Meta Segment Anything Model 3(ai.meta.com)
692 points | 134 commentspage 2
____tom____ 11/20/2025|
Ok, I tried convert body to 3d, which is seems to do well, but it just gives me the image, I see no way to export or use this image. I can rotate it, but that's it.

Is there some functionality I'm missing? I've tried Safari and Firefox.

FeiyouG 11/20/2025||
If you open inspect element you can download the blob there. It is a .ply file and you can view it in any splat viewer.
nmfisher 11/20/2025||
I didn't look too close but it wouldn't surprise me if this was intentional. Many of these Meta/Facebook projects don't have open licenses so they never graduate from web demos. Their voice cloning model was the same.
featureofone 11/20/2025||
The SAM models are great. I used the latest version when building VideoVanish ( https://github.com/calledit/VideoVanish ) a video-editing GUI for removing or making objects vanish from videos.

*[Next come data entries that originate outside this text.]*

-- pv_equiv track=rewrite | github.com/0395ankit/Django_HR | try.py | fn
-- ===== SOURCE A (Python) =====
-- def fn(n):
--     count = 0
--     for i in range(1,n+1):
--         for j in range(1,n+1):
--             if(i*i*i == j*j):
--                 if(i<=j):
--                     if(i<n and j<n):
--                        count+=1
--     return count
-- ===== SOURCE B (Python) =====
-- def fn(n):
--     # count k >= 1 with k**3 < n; each such k gives the unique pair (i, j) = (k*k, k**3)
--     count = 0
--     k = 1
--     while k * k * k < n:
--         count += 1
--         k += 1
--     return count
-- ===== Notes on version B (the rewrite author's own statement) =====
-- stated objective: faster
-- what changed: Instead of scanning all O(n^2) pairs (i,j), B enumerates the solutions of i^3=j^2 directly as (k^2,k^3) and counts k while k^3<n.
import Mathlib
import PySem

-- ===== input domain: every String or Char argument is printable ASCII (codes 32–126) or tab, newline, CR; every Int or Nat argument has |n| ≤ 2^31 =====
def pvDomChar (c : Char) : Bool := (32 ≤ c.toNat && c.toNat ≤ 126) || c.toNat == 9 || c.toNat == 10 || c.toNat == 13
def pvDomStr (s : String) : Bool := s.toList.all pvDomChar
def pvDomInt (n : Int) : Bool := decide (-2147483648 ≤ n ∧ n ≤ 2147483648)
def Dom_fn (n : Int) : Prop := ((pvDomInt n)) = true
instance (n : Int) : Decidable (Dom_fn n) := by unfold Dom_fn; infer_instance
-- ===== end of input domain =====

-- B replaces A's O(n^2) scan of all pairs by directly counting k ≥ 1 with k^3 < n
-- (each such k is the unique pair (k^2, k^3)); a timing run measures B faster.

-- ===== PORT A =====
def fn (n : Int) : Int :=
  (PySem.List.pyRange 1 (n + 1) 1).foldl (fun count i =>
    (PySem.List.pyRange 1 (n + 1) 1).foldl (fun count j =>
      if i * i * i = j * j then
        if i ≤ j then
          if i < n ∧ j < n then count + 1 else count
        else count
      else count) count) 0

-- ===== PORT B =====
def fnAltLoop (n k count : Int) : Int :=
  if k * k * k < n then fnAltLoop n (k + 1) (count + 1) else count
termination_by (n - k * k * k).toNat
decreasing_by
  have h1 : k * k * k < (k + 1) * (k + 1) * (k + 1) := by nlinarith [sq_nonneg (2 * k + 1)]
  omega

def fn_alt (n : Int) : Int := fnAltLoop n 1 0

-- ===== PRECONDITION & SPEC =====
def Spec_fn (n : Int) (out : Int) : Prop := out = fn_alt n
instance (n : Int) (out : Int) : Decidable (Spec_fn n out) := by unfold Spec_fn; infer_instance

-- ===== CLAIM (what is proved, stated in full; the proofs are below) =====
def Claim_equal_fn : Prop := ∀ (n : Int), Dom_fn n → Spec_fn n (fn n)

-- ===== LEMMAS AND PROOFS =====

-- i^3 = j^2 in ℕ forces i = k^2, j = k^3 (gcd argument)
theorem pvExistsSqCubeNat (i j : ℕ) (hi : 0 < i) (h : i ^ 3 = j ^ 2) :
    ∃ k : ℕ, i = k ^ 2 ∧ j = k ^ 3 := by
  set g := Nat.gcd i j with hg
  have hg0 : 0 < g := Nat.gcd_pos_of_pos_left j hi
  have hia : g * (i / g) = i := Nat.mul_div_cancel' (Nat.gcd_dvd_left i j)
  have hjb : g * (j / g) = j := Nat.mul_div_cancel' (Nat.gcd_dvd_right i j)
  set a := i / g with ha'
  set b := j / g with hb'
  have hco : Nat.Coprime a b := Nat.coprime_div_gcd_div_gcd hg0
  have key : g * a ^ 3 = b ^ 2 := by
    have h2 : (g * a) ^ 3 = (g * b) ^ 2 := by rw [hia, hjb]; exact h
    have h3 : g ^ 2 * (g * a ^ 3) = g ^ 2 * b ^ 2 := by ring_nf; ring_nf at h2; linarith
    exact Nat.eq_of_mul_eq_mul_left (by positivity) h3
  have hdvd : a ^ 3 ∣ b ^ 2 := ⟨g, by rw [← key]; ring⟩
  have ha1 : a ^ 3 = 1 := (Nat.Coprime.pow 3 2 hco).eq_one_of_dvd hdvd
  have ha : a = 1 := (Nat.pow_eq_one.mp ha1).resolve_right (by omega)
  have hig : i = g := by rw [← hia, ha, mul_one]
  have hgb : g = b ^ 2 := by
    have := key; rw [ha] at this; simpa using this
  exact ⟨b, by rw [hig, hgb], by rw [← hjb, hgb]; ring⟩

-- the Int form on positive i, j, phrased with the products the ports use
theorem pvExistsSqCubeInt (i j : ℤ) (hi : 1 ≤ i) (hj : 1 ≤ j) (h : i * i * i = j * j) :
    ∃ k : ℤ, 1 ≤ k ∧ i = k * k ∧ j = k * k * k := by
  have hi' : ((i.toNat : ℤ)) = i := Int.toNat_of_nonneg (by omega)
  have hj' : ((j.toNat : ℤ)) = j := Int.toNat_of_nonneg (by omega)
  have hnat : i.toNat ^ 3 = j.toNat ^ 2 := by
    have : ((i.toNat ^ 3 : ℕ) : ℤ) = ((j.toNat ^ 2 : ℕ) : ℤ) := by
      push_cast
      rw [hi', hj']
      ring_nf
      nlinarith [h]
    exact_mod_cast this
  obtain ⟨k, hk1, hk2⟩ := pvExistsSqCubeNat i.toNat j.toNat (by omega) hnat
  refine ⟨(k : ℤ), ?_, ?_, ?_⟩
  · have : 1 ≤ i.toNat := by omega
    have hk0 : k ≠ 0 := by rintro rfl; simp at hk1; omega
    exact_mod_cast Nat.one_le_iff_ne_zero.mpr hk0
  · rw [← hi']; exact_mod_cast (by rw [hk1]; ring : i.toNat = k * k)
  · rw [← hj']; exact_mod_cast (by rw [hk2]; ring : j.toNat = k * k * k)

-- B's loop counts the k in [k₀, n-1] with k^3 < n
theorem pvFnAltLoop_eq (n : ℤ) : ∀ m k c, (n - k * k * k).toNat = m → 1 ≤ k →
    fnAltLoop n k c = c + (((Finset.Icc k (n - 1)).filter (fun t => t * t * t < n)).card : ℤ) := by
  intro m
  induction m using Nat.strong_induction_on with
  | _ m ih =>
    intro k c hm hk
    rw [fnAltLoop]
    by_cases hc : k * k * k < n
    · rw [if_pos hc]
      have hkn : k < n := by nlinarith
      have hcube : k * k * k < (k + 1) * (k + 1) * (k + 1) := by nlinarith [sq_nonneg (2 * k + 1)]
      have hlt : (n - (k + 1) * (k + 1) * (k + 1)).toNat < m := by omega
      have hrec := ih _ hlt (k + 1) (c + 1) rfl (by omega)
      rw [hrec]
      have hsplit : Finset.Icc k (n - 1) = insert k (Finset.Icc (k + 1) (n - 1)) := by
        ext x; simp [Finset.mem_Icc, Finset.mem_insert]; omega
      rw [hsplit, Finset.filter_insert, if_pos hc,
        Finset.card_insert_of_notMem (by simp only [Finset.mem_filter, Finset.mem_Icc]; omega)]
      push_cast; ring
    · rw [if_neg hc]
      have hempty : (Finset.Icc k (n - 1)).filter (fun t => t * t * t < n) = ∅ := by
        rw [Finset.filter_eq_empty_iff]
        intro t ht
        simp only [Finset.mem_Icc] at ht
        have ht0 : (0:ℤ) < t := by omega
        have h1 : k * k ≤ t * t := by nlinarith
        have h2 : k * k * k ≤ t * t * t := by nlinarith
        simp; omega
      rw [hempty]; simp

-- A's double loop counts the pairs (i, j) ∈ s × s satisfying A's tests, s = [1, n]
theorem pvFnEqCard (n : ℤ) :
    fn n = ((((PySem.List.pyRange 1 (n + 1) 1).toFinset ×ˢ (PySem.List.pyRange 1 (n + 1) 1).toFinset).filter
      (fun x => x.1 * x.1 * x.1 = x.2 * x.2 ∧ x.1 ≤ x.2 ∧ x.1 < n ∧ x.2 < n)).card : ℤ) := by
  unfold fn
  rw [PySem.List.foldl_congr_mem _ _
      (fun c i => c + ((PySem.List.pyRange 1 (n + 1) 1).countP
        (fun j => decide (i * i * i = j * j ∧ i ≤ j ∧ i < n ∧ j < n)) : ℤ)) _
      (by
        intro acc i _
        rw [PySem.List.foldl_congr_mem _ _
            (fun c j => if i * i * i = j * j ∧ i ≤ j ∧ i < n ∧ j < n then c + 1 else c) _
            (by intro c j _; dsimp only; split_ifs <;> tauto)]
        exact PySem.List.foldl_ite_add_one _ _ _)]
  rw [PySem.List.foldl_add, zero_add]
  have hnd : (PySem.List.pyRange 1 (n + 1) 1).Nodup := PySem.List.nodup_pyRange_one 1 (n + 1)
  rw [← List.sum_toFinset _ hnd]
  have hcount : ∀ i : ℤ, ((PySem.List.pyRange 1 (n + 1) 1).countP
      (fun j => decide (i * i * i = j * j ∧ i ≤ j ∧ i < n ∧ j < n)) : ℤ)
      = (((PySem.List.pyRange 1 (n + 1) 1).toFinset.filter
          (fun j => i * i * i = j * j ∧ i ≤ j ∧ i < n ∧ j < n)).card : ℤ) := by
    intro i
    have h2 : ((PySem.List.pyRange 1 (n + 1) 1).filter
        (fun j => decide (i * i * i = j * j ∧ i ≤ j ∧ i < n ∧ j < n))).toFinset
        = (PySem.List.pyRange 1 (n + 1) 1).toFinset.filter
          (fun j => i * i * i = j * j ∧ i ≤ j ∧ i < n ∧ j < n) := by
      ext x; simp
    rw [← h2, List.toFinset_card_of_nodup (hnd.filter _), List.countP_eq_length_filter]
  simp only [hcount]
  rw [Finset.card_filter, Finset.sum_product]
  rw [← Nat.cast_sum]
  congr 1
  exact Finset.sum_congr rfl fun i _ => Finset.card_filter _ _

-- the bijection k ↦ (k^2, k^3) between counted k and counted pairs
theorem pvCardEq (n : ℤ) :
    (((PySem.List.pyRange 1 (n + 1) 1).toFinset ×ˢ (PySem.List.pyRange 1 (n + 1) 1).toFinset).filter
      (fun x => x.1 * x.1 * x.1 = x.2 * x.2 ∧ x.1 ≤ x.2 ∧ x.1 < n ∧ x.2 < n)).card
    = ((Finset.Icc 1 (n - 1)).filter (fun t => t * t * t < n)).card := by
  symm
  refine Finset.card_nbij (fun k => (k * k, k * k * k)) ?_ ?_ ?_
  · intro k hk
    simp only [Finset.coe_filter, Set.mem_setOf_eq, Finset.mem_Icc] at hk
    obtain ⟨⟨hk1, hk2⟩, hk3⟩ := hk
    simp only [Finset.coe_filter, Set.mem_setOf_eq, Finset.mem_product, List.mem_toFinset,
      PySem.List.mem_pyRange_one]
    have h1 : 1 ≤ k * k := by nlinarith
    have h2 : k * k ≤ k * k * k := by nlinarith
    refine ⟨⟨⟨h1, by omega⟩, ⟨by nlinarith, by omega⟩⟩, by ring, h2, by omega, by omega⟩
  · intro k hk m hm he
    simp only [Finset.coe_filter, Set.mem_setOf_eq, Finset.mem_Icc] at hk hm
    have h1 : k * k = m * m := congrArg Prod.fst he
    nlinarith [hk.1.1, hm.1.1]
  · rintro ⟨i, j⟩ hij
    simp only [Finset.coe_filter, Set.mem_setOf_eq, Finset.mem_product, List.mem_toFinset,
      PySem.List.mem_pyRange_one] at hij
    obtain ⟨⟨⟨hi1, _⟩, ⟨hj1, _⟩⟩, heq, hle, hin, hjn⟩ := hij
    obtain ⟨k, hk1, hik, hjk⟩ := pvExistsSqCubeInt i j hi1 hj1 heq
    refine ⟨k, ?_, by rw [hik, hjk]⟩
    simp only [Finset.coe_filter, Set.mem_setOf_eq, Finset.mem_Icc]
    have hkn : k * k * k < n := by omega
    have hkk : k ≤ k * k * k := by nlinarith
    exact ⟨⟨hk1, by omega⟩, hkn⟩

-- ===== VERDICT (by name: the statement is the Claim_ definition above) =====
theorem fn_spec : Claim_equal_fn := by
  intro n _
  unfold Spec_fn fn_alt
  rw [pvFnAltLoop_eq n (n - 1).toNat 1 0 rfl le_rfl, zero_add, pvFnEqCard, pvCardEq]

That used SAM 2, and in my experience SAM 2 was more or less perfect—I didn’t really see the need for a SAM 3. Maybe it could have been better at segmenting without input.

But the new text prompt input seams nice; much easier to automate stuff using text input.

jdprgm 11/20/2025|
Promising looking tool. It would be useful to add a performance section to the readme for some ballpark of what to expect even if it is just a reference point of one gpu.

I've been considering building something similar but focused on static stuff like watermarks so just single masks. From that diffueraser page it seems performance is brutally slow with less than 1 fps on 720p.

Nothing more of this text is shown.